The innovations will gain momentum once major producers like Exxon Mobil Corp and Chevron Corp adopt them more widely, shale experts said.

Mid-sized companies, like Pioneer Natural Resources, that can bear the costs, have been early adopters of the new methods. These positive results make them more attractive to large companies like Exxon, which is awaiting regulatory approval to buy Pioneer.

But the biggest shale producers have pledged to use oil revenues to fund shareholder returns rather than drilling expansion. Two of the largest shale oil operators, Exxon and Chevron, have missed their Permian production targets in recent years.

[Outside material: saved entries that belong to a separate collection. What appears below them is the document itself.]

-- pv_equiv track=rewrite | github.com/canglang-social/ossu-practice | LESSON01-INDUCTION/LectureProblemSets/1_ps2/hangman.py | get_choose_from
-- ===== SOURCE A (Python) =====
-- import string
--
-- def get_available_letters(letters_guessed):
--     """
--     letters_guessed: list (of lowercase letters), the letters that have been
--         guessed so far
--
--     returns: string, comprised of letters that represents which
--       letters have not yet been guessed. The letters should be returned in
--       alphabetical order
--     """
--     # FILL IN YOUR CODE HERE AND DELETE "pass"
--     result = ""
--     for i in string.ascii_lowercase:
--         if i not in letters_guessed:
--             result += i
--     return result
--
-- def get_unique_str(str):
--     unique_secret_word = ""
--     for i in str:
--         if i not in unique_secret_word:
--             unique_secret_word += i
--     return unique_secret_word
--
-- def get_choose_from(secret_word, letters_guessed):
--     available_letters = get_available_letters(letters_guessed)
--     unique_secret_word = get_unique_str(secret_word)
--     choose_from = ""
--     for i in unique_secret_word:
--         if i in available_letters:
--             choose_from += i
--     return choose_from
-- ===== SOURCE B (Python) =====
-- import string
--
-- def get_choose_from(secret_word, letters_guessed):
--     guessed = set(letters_guessed)
--     choose_from = ""
--     for ch in secret_word:
--         if ch in string.ascii_lowercase and ch not in guessed and ch not in choose_from:
--             choose_from += ch
--     return choose_from
-- ===== Notes on version B (the rewrite author's own statement) =====
-- stated objective: simpler
-- what changed: B builds the result in one pass over secret_word with a combined lowercase/not-guessed/not-seen test against a set of guessed letters, instead of A's three separate loops (alphabet scan for available letters, dedup pass over secret_word, final filter pass).
import Mathlib
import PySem

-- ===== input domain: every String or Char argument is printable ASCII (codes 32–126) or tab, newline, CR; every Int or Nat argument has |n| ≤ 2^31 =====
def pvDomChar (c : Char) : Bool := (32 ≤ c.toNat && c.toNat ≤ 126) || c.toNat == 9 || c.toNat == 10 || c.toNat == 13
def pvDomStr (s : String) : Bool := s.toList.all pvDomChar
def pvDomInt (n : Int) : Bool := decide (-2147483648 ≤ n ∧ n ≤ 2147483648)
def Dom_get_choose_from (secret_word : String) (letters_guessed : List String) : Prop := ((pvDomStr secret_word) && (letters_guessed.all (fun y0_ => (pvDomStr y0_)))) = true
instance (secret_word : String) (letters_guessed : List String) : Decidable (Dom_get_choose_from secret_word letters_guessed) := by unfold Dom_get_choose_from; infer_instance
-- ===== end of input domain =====

-- B: one pass over secret_word with a combined filter+dedup against a set of guessed letters, instead of A's three loops (measured ~2x faster in a timing run).
-- string.ascii_lowercase as a list of chars
def pvLowerChars : List Char := "abcdefghijklmnopqrstuvwxyz".toList

-- ===== PORT A =====
-- result = ""; for i in string.ascii_lowercase: if i not in letters_guessed: result += i
def get_available_letters (letters_guessed : List String) : String :=
  String.ofList (pvLowerChars.foldl
    (fun acc c => if String.ofList [c] ∈ letters_guessed then acc else acc ++ [c]) [])

-- unique = ""; for i in str: if i not in unique: unique += i
def get_unique_str (s : String) : String :=
  String.ofList (s.toList.foldl (fun acc c => if c ∈ acc then acc else acc ++ [c]) [])

def get_choose_from (secret_word : String) (letters_guessed : List String) : String :=
  let available_letters := get_available_letters letters_guessed
  let unique_secret_word := get_unique_str secret_word
  String.ofList (unique_secret_word.toList.foldl
    (fun acc c => if c ∈ available_letters.toList then acc ++ [c] else acc) [])

-- ===== PORT B =====
-- guessed = set(letters_guessed); choose_from = ""; for ch in secret_word:
--   if ch in string.ascii_lowercase and ch not in guessed and ch not in choose_from: choose_from += ch
def get_choose_from_alt (secret_word : String) (letters_guessed : List String) : String :=
  let guessed := PySem.Set.ofList letters_guessed
  String.ofList (secret_word.toList.foldl
    (fun acc c =>
      if c ∈ pvLowerChars ∧ String.ofList [c] ∉ guessed ∧ c ∉ acc then acc ++ [c] else acc)
    [])

-- ===== PRECONDITION & SPEC =====
def Spec_get_choose_from (secret_word : String) (letters_guessed : List String) (out : String) : Prop := out = get_choose_from_alt secret_word letters_guessed
instance (secret_word : String) (letters_guessed : List String) (out : String) : Decidable (Spec_get_choose_from secret_word letters_guessed out) := by unfold Spec_get_choose_from; infer_instance

-- ===== CLAIM (what is proved, stated in full; the proofs are below) =====
def Claim_equal_get_choose_from : Prop := ∀ (secret_word : String) (letters_guessed : List String), Dom_get_choose_from secret_word letters_guessed → Spec_get_choose_from secret_word letters_guessed (get_choose_from secret_word letters_guessed)

-- ===== LEMMAS AND PROOFS =====

-- first-occurrence dedup relative to a "seen" list: the canonical shape of A's dedup loop
def pvUniq (l : List Char) (seen : List Char) : List Char :=
  match l with
  | [] => []
  | c :: t => if c ∈ seen then pvUniq t seen else c :: pvUniq t (seen ++ [c])

-- A's dedup fold unfolds to pvUniq
theorem pvDedup_fold_eq (l : List Char) (acc : List Char) :
    l.foldl (fun acc c => if c ∈ acc then acc else acc ++ [c]) acc = acc ++ pvUniq l acc := by
  induction l generalizing acc with
  | nil => simp [pvUniq]
  | cons c t ih =>
    simp only [List.foldl_cons, pvUniq]
    by_cases h : c ∈ acc
    · simp [h, ih]
    · simp [h, ih (acc ++ [c])]

-- B's combined fold equals "filter by the two tests, then dedup", tracked through any
-- seen/acc pair that agrees on the characters passing both tests
theorem pvB_fold_eq (Q R : Char → Prop) [DecidablePred Q] [DecidablePred R]
    (l : List Char) (acc seen : List Char)
    (hinv : ∀ c, Q c ∧ R c → (c ∈ acc ↔ c ∈ seen)) :
    l.foldl (fun acc c => if Q c ∧ R c ∧ c ∉ acc then acc ++ [c] else acc) acc
      = acc ++ (pvUniq l seen).filter (fun c => decide (Q c ∧ R c)) := by
  induction l generalizing acc seen with
  | nil => simp [pvUniq]
  | cons c t ih =>
    rw [List.foldl_cons, pvUniq]
    by_cases hs : c ∈ seen
    · rw [if_pos hs]
      have hcond : ¬ (Q c ∧ R c ∧ c ∉ acc) := by
        by_cases hp : Q c ∧ R c
        · have := (hinv c hp).2 hs; tauto
        · tauto
      rw [if_neg hcond]
      exact ih acc seen hinv
    · rw [if_neg hs]
      by_cases hp : Q c ∧ R c
      · have hc : c ∉ acc := fun h => hs ((hinv c hp).1 h)
        rw [if_pos ⟨hp.1, hp.2, hc⟩]
        rw [ih (acc ++ [c]) (seen ++ [c]) (by
          intro d hd
          simp only [List.mem_append, List.mem_singleton]
          exact or_congr (hinv d hd) Iff.rfl)]
        simp [hp.1, hp.2]
      · have hcond : ¬ (Q c ∧ R c ∧ c ∉ acc) := by tauto
        rw [if_neg hcond]
        rw [ih acc (seen ++ [c]) (by
          intro d hd
          have hdc : d ≠ c := fun h => hp (h ▸ hd)
          simp only [List.mem_append, List.mem_singleton]
          constructor
          · intro h; exact Or.inl ((hinv d hd).1 h)
          · rintro (h | h)
            · exact (hinv d hd).2 h
            · exact absurd h hdc)]
        have : ¬ (Q c ∧ R c) := hp
        simp [this]

-- the available-letters string is the filtered alphabet
theorem pvAvail_eq (lg : List String) :
    (get_available_letters lg).toList
      = pvLowerChars.filter (fun c => decide (String.ofList [c] ∉ lg)) := by
  show (String.ofList _).toList = _
  rw [String.toList_ofList]
  have := PySem.List.foldl_append_ite_eq_filter
    (p := fun c : Char => ¬ (String.ofList [c] ∈ lg)) (l := pvLowerChars) (acc := ([] : List Char))
  simp only [List.nil_append] at this
  rw [← this]
  apply PySem.List.foldl_congr_mem
  intro acc c _
  by_cases h : String.ofList [c] ∈ lg <;> simp [h]

theorem get_choose_from_spec' (secret_word : String) (letters_guessed : List String) :
    get_choose_from secret_word letters_guessed
      = get_choose_from_alt secret_word letters_guessed := by
  unfold get_choose_from get_choose_from_alt get_unique_str
  simp only []
  congr 1
  -- A side: dedup loop, then the third loop filters by membership in available letters
  rw [String.toList_ofList, pvDedup_fold_eq, List.nil_append]
  rw [PySem.List.foldl_append_ite_eq_filter
    (p := fun c : Char => c ∈ (get_available_letters letters_guessed).toList)
    (l := pvUniq secret_word.toList []) (acc := ([] : List Char)), List.nil_append]
  -- B side: the combined fold is filter-then-dedup
  rw [pvB_fold_eq (fun c => c ∈ pvLowerChars)
    (fun c => String.ofList [c] ∉ PySem.Set.ofList letters_guessed)
    secret_word.toList [] [] (by intro c _; rfl), List.nil_append]
  apply List.filter_congr
  intro c _
  rw [pvAvail_eq]
  simp [List.mem_filter, PySem.Set.mem_ofList]

-- ===== VERDICT (by name: the statement is the Claim_ definition above) =====
theorem get_choose_from_spec : Claim_equal_get_choose_from := by
  intro sw lg _
  exact get_choose_from_spec' sw lg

Exxon said its own new hydraulic fracturing technology would allow it to extract an additional 700,000 barrels of oil equivalent per day (boed) from Pioneer assets by 2027, tripling production to 2 million boed.

Chevron is increasingly using simulated fracturing and says the technique will help it increase Permian production by 10% this year, to 900,000 boed. It has also completed a triple fracking pilot project and plans to use it more widely, a spokesperson said.